To offset the big price difference with competitors, both companies offer substantial discounts for new customers. Charter tends to continue to renew special pricing while a customer has to work harder to get the discounts at Comcast. Both companies are pushing bundles that include discounted cellular.

As the two charts demonstrate, another big difference is the upload speeds. Both cable companies are upgrading upload speeds to speeds between 100 Mbps and 300 Mbps using mid-split technology upgrades. Both have been talking about upgrading to DOCSIS 4.0 to get symmetrical speeds.

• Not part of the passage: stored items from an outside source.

-- pv_equiv track=rewrite | github.com/timdean27/3-Leet-A-Day | Interview_Questions/GreenLight/Plinko/Single_file_Plinko.py | make_points_row
-- ===== SOURCE A (Python) =====
-- def make_points_row(columns):
--     points_row = [0] * columns  # Initialize with zeros
--     mid1 = (columns - 1) // 2  # Left of the center
--     mid2 = columns // 2        # Right of the center
--
--     # Populate points symmetrically around the two central indices
--     for i in range(mid1 + 1):
--         if mid1 - i >= 0:
--             points_row[mid1 - i] += i + 1  # Increment left side
--         if mid2 + i < columns:
--             points_row[mid2 + i] += i + 1  # Increment right side
--
--     return points_row  # Return the constructed points row
-- ===== SOURCE B (Python) =====
-- def make_points_row(columns):
--     mid1 = (columns - 1) // 2  # Left of the center
--     mid2 = columns // 2        # Right of the center
--     # Read each position's value directly in closed form instead of
--     # scattering two increments per distance from the center.
--     row = []
--     for p in range(columns):
--         v = 0
--         if p <= mid1:
--             v += mid1 - p + 1
--         if p >= mid2:
--             v += p - mid2 + 1
--         row.append(v)
--     return row
-- ===== Notes on version B (the rewrite author's own statement) =====
-- stated objective: alternative
-- what changed: B computes each position's value directly by the closed-form V-shape formula (gather per output position) instead of A's scatter loop that walks distances from the center and increments two cells per step.
import Mathlib
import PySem

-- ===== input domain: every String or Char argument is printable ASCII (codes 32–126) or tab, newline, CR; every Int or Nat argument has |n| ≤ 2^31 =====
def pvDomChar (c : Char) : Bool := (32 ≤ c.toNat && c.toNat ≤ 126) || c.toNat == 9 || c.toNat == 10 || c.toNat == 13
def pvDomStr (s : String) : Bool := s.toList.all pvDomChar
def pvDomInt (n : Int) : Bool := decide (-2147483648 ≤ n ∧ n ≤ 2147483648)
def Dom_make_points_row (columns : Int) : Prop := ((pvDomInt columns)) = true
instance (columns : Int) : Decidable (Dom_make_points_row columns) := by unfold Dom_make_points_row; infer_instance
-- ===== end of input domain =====

-- B reads each position's value with the closed-form V-shape formula (gather) instead of A's scatter of two increments per distance from the center; alternative decomposition, same cost.


-- ===== PORT A =====
-- points_row[j] += v  (index already guarded in range by A's own ifs)
def pvAddAt (l : List Int) (j : Nat) (v : Int) : List Int := l.set j (l.getD j 0 + v)

def make_points_row (columns : Int) : List Int :=
  let mid1 := PySem.Int.floordiv (columns - 1) 2
  let mid2 := PySem.Int.floordiv columns 2
  (PySem.List.pyRange 0 (mid1 + 1) 1).foldl
    (fun l i =>
      let l := if mid1 - i ≥ 0 then pvAddAt l (mid1 - i).toNat (i + 1) else l
      if mid2 + i < columns then pvAddAt l (mid2 + i).toNat (i + 1) else l)
    (List.replicate columns.toNat 0)

-- ===== PORT B =====
def make_points_row_alt (columns : Int) : List Int :=
  let mid1 := PySem.Int.floordiv (columns - 1) 2
  let mid2 := PySem.Int.floordiv columns 2
  (PySem.List.pyRange 0 columns 1).map (fun p =>
    (if p ≤ mid1 then mid1 - p + 1 else 0) + (if p ≥ mid2 then p - mid2 + 1 else 0))

-- ===== PRECONDITION & SPEC =====
def Spec_make_points_row (columns : Int) (out : List Int) : Prop := out = make_points_row_alt columns
instance (columns : Int) (out : List Int) : Decidable (Spec_make_points_row columns out) := by unfold Spec_make_points_row; infer_instance

-- ===== CLAIM (what is proved, stated in full; the proofs are below) =====
def Claim_equal_make_points_row : Prop := ∀ (columns : Int), Dom_make_points_row columns → Spec_make_points_row columns (make_points_row columns)

-- ===== LEMMAS AND PROOFS =====

-- pvAddAt on a mapped range is a pointwise update
theorem pvAddAt_map_range (n j : Nat) (f : Nat → Int) (v : Int) (hj : j < n) :
    pvAddAt ((List.range n).map f) j v
      = (List.range n).map (fun p => if p = j then f p + v else f p) := by
  unfold pvAddAt
  apply List.ext_getElem
  · simp
  · intro k h1 h2
    simp only [List.length_set, List.length_map, List.length_range] at h1
    rw [List.getElem_set]
    simp only [List.getElem_map, List.getElem_range,
      List.getD_eq_getElem?_getD, List.getElem?_map, List.getElem?_range, hj]
    split_ifs with h h' h'
    · simp [h]
    · omega
    · omega
    · rfl

-- the generic loop invariant for A's scatter loop
theorem pv_loop_inv (c m1 m2 : Int) (hc : 1 ≤ c) (_h0 : 0 ≤ m1)
    (hsum : m1 + m2 = c - 1) (hle : m1 ≤ m2) :
    ∀ (k : Nat), (k : Int) ≤ m1 + 1 →
    (PySem.List.pyRange 0 (k : Int) 1).foldl
      (fun l i =>
        let l := if m1 - i ≥ 0 then pvAddAt l (m1 - i).toNat (i + 1) else l
        if m2 + i < c then pvAddAt l (m2 + i).toNat (i + 1) else l)
      (List.replicate c.toNat 0)
    = (List.range c.toNat).map (fun (p : Nat) =>
        (if m1 - (k : Int) < (p : Int) ∧ (p : Int) ≤ m1 then m1 - (p : Int) + 1 else 0)
        + (if m2 ≤ (p : Int) ∧ (p : Int) < m2 + (k : Int) then (p : Int) - m2 + 1 else 0)) := by
  intro k
  induction k with
  | zero =>
    intro _
    rw [show ((0 : Nat) : Int) = 0 from rfl, PySem.List.pyRange_one_eq_nil (le_refl 0)]
    simp only [List.foldl_nil]
    apply List.ext_getElem
    · simp
    · intro i h1 h2
      simp only [List.getElem_replicate, List.getElem_map, List.getElem_range]
      have : ¬ (m1 - (0:Int) < (i:Int) ∧ (i:Int) ≤ m1) := by omega
      rw [if_neg this, if_neg (by omega)]
      norm_num
  | succ k ih =>
    intro hk
    have hk' : (k : Int) ≤ m1 + 1 := by push_cast at hk ⊢; omega
    have hkm1 : (k : Int) ≤ m1 := by push_cast at hk; omega
    rw [show ((k + 1 : Nat) : Int) = (k : Int) + 1 by push_cast; ring,
      PySem.List.pyRange_one_succ_right (by positivity),
      List.foldl_append, ih hk']
    simp only [List.foldl_cons, List.foldl_nil]
    have hg1 : m1 - (k : Int) ≥ 0 := by omega
    have hg2 : m2 + (k : Int) < c := by omega
    rw [if_pos hg1, if_pos hg2]
    have hn1 : (m1 - (k : Int)).toNat < c.toNat := by omega
    have hn2 : (m2 + (k : Int)).toNat < c.toNat := by omega
    rw [pvAddAt_map_range _ _ _ _ hn1, pvAddAt_map_range _ _ _ _ hn2]
    apply List.map_congr_left
    intro p hp
    have hp' : p < c.toNat := List.mem_range.mp hp
    have e1 : p = (m1 - (k : Int)).toNat ↔ (p : Int) = m1 - (k : Int) := by omega
    have e2 : p = (m2 + (k : Int)).toNat ↔ (p : Int) = m2 + (k : Int) := by omega
    split_ifs <;> omega

-- relations between the two midpoints, from floor division by 2
theorem pv_mid_facts (c : Int) :
    2 * PySem.Int.floordiv (c - 1) 2 + 1 ≥ c - 1 ∧
    2 * PySem.Int.floordiv (c - 1) 2 ≤ c - 1 ∧
    2 * PySem.Int.floordiv c 2 ≤ c ∧ 2 * PySem.Int.floordiv c 2 + 1 ≥ c := by
  have h1 := PySem.Int.floordiv_mul_add_mod (c - 1) 2
  have h2 := PySem.Int.floordiv_mul_add_mod c 2
  have h3 := PySem.Int.mod_two_eq (c - 1)
  have h4 := PySem.Int.mod_two_eq c
  rcases h3 with h3 | h3 <;> rcases h4 with h4 | h4 <;> omega

-- ===== VERDICT (by name: the statement is the Claim_ definition above) =====
theorem make_points_row_spec : Claim_equal_make_points_row := by
  intro c _
  unfold Spec_make_points_row make_points_row make_points_row_alt
  simp only []
  set m1 := PySem.Int.floordiv (c - 1) 2 with hm1
  set m2 := PySem.Int.floordiv c 2 with hm2
  obtain ⟨f1, f2, f3, f4⟩ := pv_mid_facts c
  by_cases hc : 1 ≤ c
  · have h0 : 0 ≤ m1 := by omega
    have hsum : m1 + m2 = c - 1 := by omega
    have hle : m1 ≤ m2 := by omega
    have hfin : ((m1 + 1).toNat : Int) = m1 + 1 := by omega
    have := pv_loop_inv c m1 m2 hc h0 hsum hle (m1 + 1).toNat (by omega)
    rw [hfin] at this
    rw [this, PySem.List.pyRange_one 0 c, show (c - 0).toNat = c.toNat by omega]
    rw [List.map_map]
    apply List.map_congr_left
    intro p hp
    have hp' : p < c.toNat := List.mem_range.mp hp
    simp only [Function.comp, zero_add]
    have hpc : (p : Int) < c := by omega
    split_ifs <;> omega
  · have hA : PySem.List.pyRange 0 (m1 + 1) 1 = [] := by
      apply PySem.List.pyRange_one_eq_nil; omega
    have hB : PySem.List.pyRange 0 c 1 = [] := by
      apply PySem.List.pyRange_one_eq_nil; omega
    have hr : c.toNat = 0 := by omega
    rw [hA, hB, hr]
    simp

The other new competitor is FWA Cellular Wireless from T-Mobile and Verizon. We don’t know how much traction these companies have in competing against cable companies, but the two companies have added over 7 million customers in the last two years, while Comcast and Charter have stagnated.

  Download Upload Price
T-Mobile 100 Mbps Best Effort $65
100 Mbps Best Effort $60 with Autopay
Verizon 300 Mbps Best Effort $45 with Verizon Cell Plan
300 Mbps Best Effort $60
  300 Mbps Best Effort $50 with Autopay

It’s going to be interesting to see if the two cable companies increase rates in 2024. If they don’t, then the only path to higher earnings would be to cut back on customer or slash expenses.

Both companies have thrived on the combination of customer growth and revenue growth from rate increases. Both companies face a serious earnings challenge in the next few years as competitors chip away at customers.